La jeune comtesse sourit, ce qui fit rayonner son visage et plisser ses taches de rousseur :
– On dirait que le mot a du mal à passer ? Ne lui en veuillez pas trop ! Il serait assez bon homme, au fond, si son entourage familial ne le poussait pas à des excès regrettables. Mais nous allons avoir tout le temps de parler. Préparez-vous, je vous emmène !
– Pardonnez-moi, donna Catarina, mais... où donc ?
– Chez moi, voyons ! Ne prenez pas cet air effarouché ! Mon époux est parti vers le milieu du jour pour un domaine que son oncle vient de lui offrir à Segni. Cela nous donne quelques jours pour d’abord vous reposer un peu plus. Ensuite, c’est moi qui vous donnerai les moyens de gagner Florence. Ne cherchez pas, Khatoun m’a renseignée. Comme je sais qu’elle a été élevée au palais Beltrami, car elle ne m’a rien caché de sa vie passée, je n’ai pas eu de peine à deviner qui pouvait être cette amie malade qu’elle tenait à visiter chaque jour.
– Et vous voulez m’aider à rejoindre Florence, vous, la comtesse Riario ?
– Non. Moi, Catarina Sforza ! Mes parents et les Médicis entretenaient d’excellentes relations et vous vous souvenez peut-être de cette visite que nous avions faite à Florence, en grand apparat, voici quelques années ?
– Je ne l’ai jamais oubliée ! Votre Grâce était encore une enfant... Le cortège du duc de Milan était magnifique.
– Et... Giuliano de Médicis l’était plus encore ! J’avoue qu’à ce moment, je suis tombée amoureuse de lui... un peu aussi de Lorenzo, si laid mais si fascinant ! Or, le hasard m’a fait découvrir que le comte Riario... mon époux, fomente contre eux un complot avec ce vilain singe de Francesco Pazzi et votre ami Montesecco !
– Montesecco ? Je l’ai vu hier, dans cette rue. Il sortait du palais Cenci et il s’intéressait beaucoup aux maisons de ce côté.
– Cela n’a rien d’étonnant. Il est possible que les Cenci trempent aussi dans la conspiration. En quels termes êtes-vous avec les Médicis ?
– Lorenzo m’a sauvé la vie, aidée à fuir, protégée par-delà l’exil, et je sais qu’il n’a jamais cessé de veiller sur mes intérêts. C’est pourquoi le chemin de sa ville m’est apparu comme le seul par lequel je puisse rentrer en France et rejoindre mon fils.
– C’est pourquoi j’ai décidé de vous aider à fuir Rome. Il faut que je puisse envoyer quelqu’un de sûr à Florence, quelqu’un d’assez éloigné de moi pour que mon rôle dans cette affaire ne soit jamais connu, car alors ma vie ne vaudrait pas cher. Par chance vous êtes là et, à nous deux, nous parviendrons peut-être à éviter un grand malheur.
– Si grand que cela ?
– Jugez plutôt ! Mon époux et ses amis veulent faire assassiner les Médicis. Et cela prochainement... Mais nous perdons du temps ! Pressez-vous, je vous en prie !
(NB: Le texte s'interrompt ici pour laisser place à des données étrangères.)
-- pv_equiv track=rewrite | github.com/TJU-work/DDIPred | MSKG-DDI_Binary/utils/data_preparation.py | create_dataset_task1
-- ===== SOURCE A (Python) =====
-- def create_dataset_task1(all_ids: list, all_data:list, k: int):
--     dataset = dict()
--     remain = set(range(0, len(all_data) - 1))
--     size = int(len(all_data)/k)
--     i = 0
--     temp = []
--     for id in all_ids:
--         for j in remain:
--             if all_data[j][0]==id  or  all_data[j][1]==id:
--                 temp.append(j)
--         remain = remain.difference(temp)
--
--         if len(temp) > size:
--             dataset[i] = set(temp)
--             i+=1
--             temp.clear()
--             if (i==k-1):
--                 dataset[i]=remain
--                 return dataset
--     return dataset
-- ===== SOURCE B (Python) =====
-- def create_dataset_task1(all_ids: list, all_data: list, k: int):
--     # Counting-sort style: assign each considered row to the FIRST id in all_ids
--     # that mentions it, bucket rows by that position, then one sweep over positions.
--     n = len(all_data) - 1
--     size = int(len(all_data) / k)
--     m = len(all_ids)
--     order = {}
--     for t, id in enumerate(all_ids):
--         if id not in order:
--             order[id] = t
--     owner = []
--     buckets = [[] for _ in range(m + 1)]
--     for j in range(n):
--         t = min(order.get(all_data[j][0], m), order.get(all_data[j][1], m))
--         owner.append(t)
--         buckets[t].append(j)
--     dataset = {}
--     i = 0
--     temp = []
--     for t in range(m):
--         temp = temp + buckets[t]
--         if len(temp) > size:
--             dataset[i] = set(temp)
--             i += 1
--             temp = []
--             if i == k - 1:
--                 dataset[i] = set(j for j in range(n) if owner[j] > t)
--                 return dataset
--     return dataset
-- ===== Notes on version B (the rewrite author's own statement) =====
-- stated objective: faster
-- what changed: B assigns each row once to the first id mentioning it (a first-occurrence position dict plus counting-sort style buckets) and then builds the folds in a single sweep over positions, instead of A's per-id rescan of the whole remaining index set.
-- outside the precondition, e.g. on create_dataset_task1([1], [(1, 2)], 0): A raises ZeroDivisionError, B raises ZeroDivisionError
import Mathlib
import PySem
Fiora n’était pas encore décidée. Elle n’aimait pas l’idée de séjourner, même deux ou trois jours, au palais Riario où elle craignait de se jeter dans la gueule du loup. D’autre part, ce qui s’y tramait était franchement abominable et contraire à ses propres intérêts. Que les Médicis soient abattus et que Riario devienne le maître de Florence, et tout s’évanouissait des espoirs qu’elle y plaçait.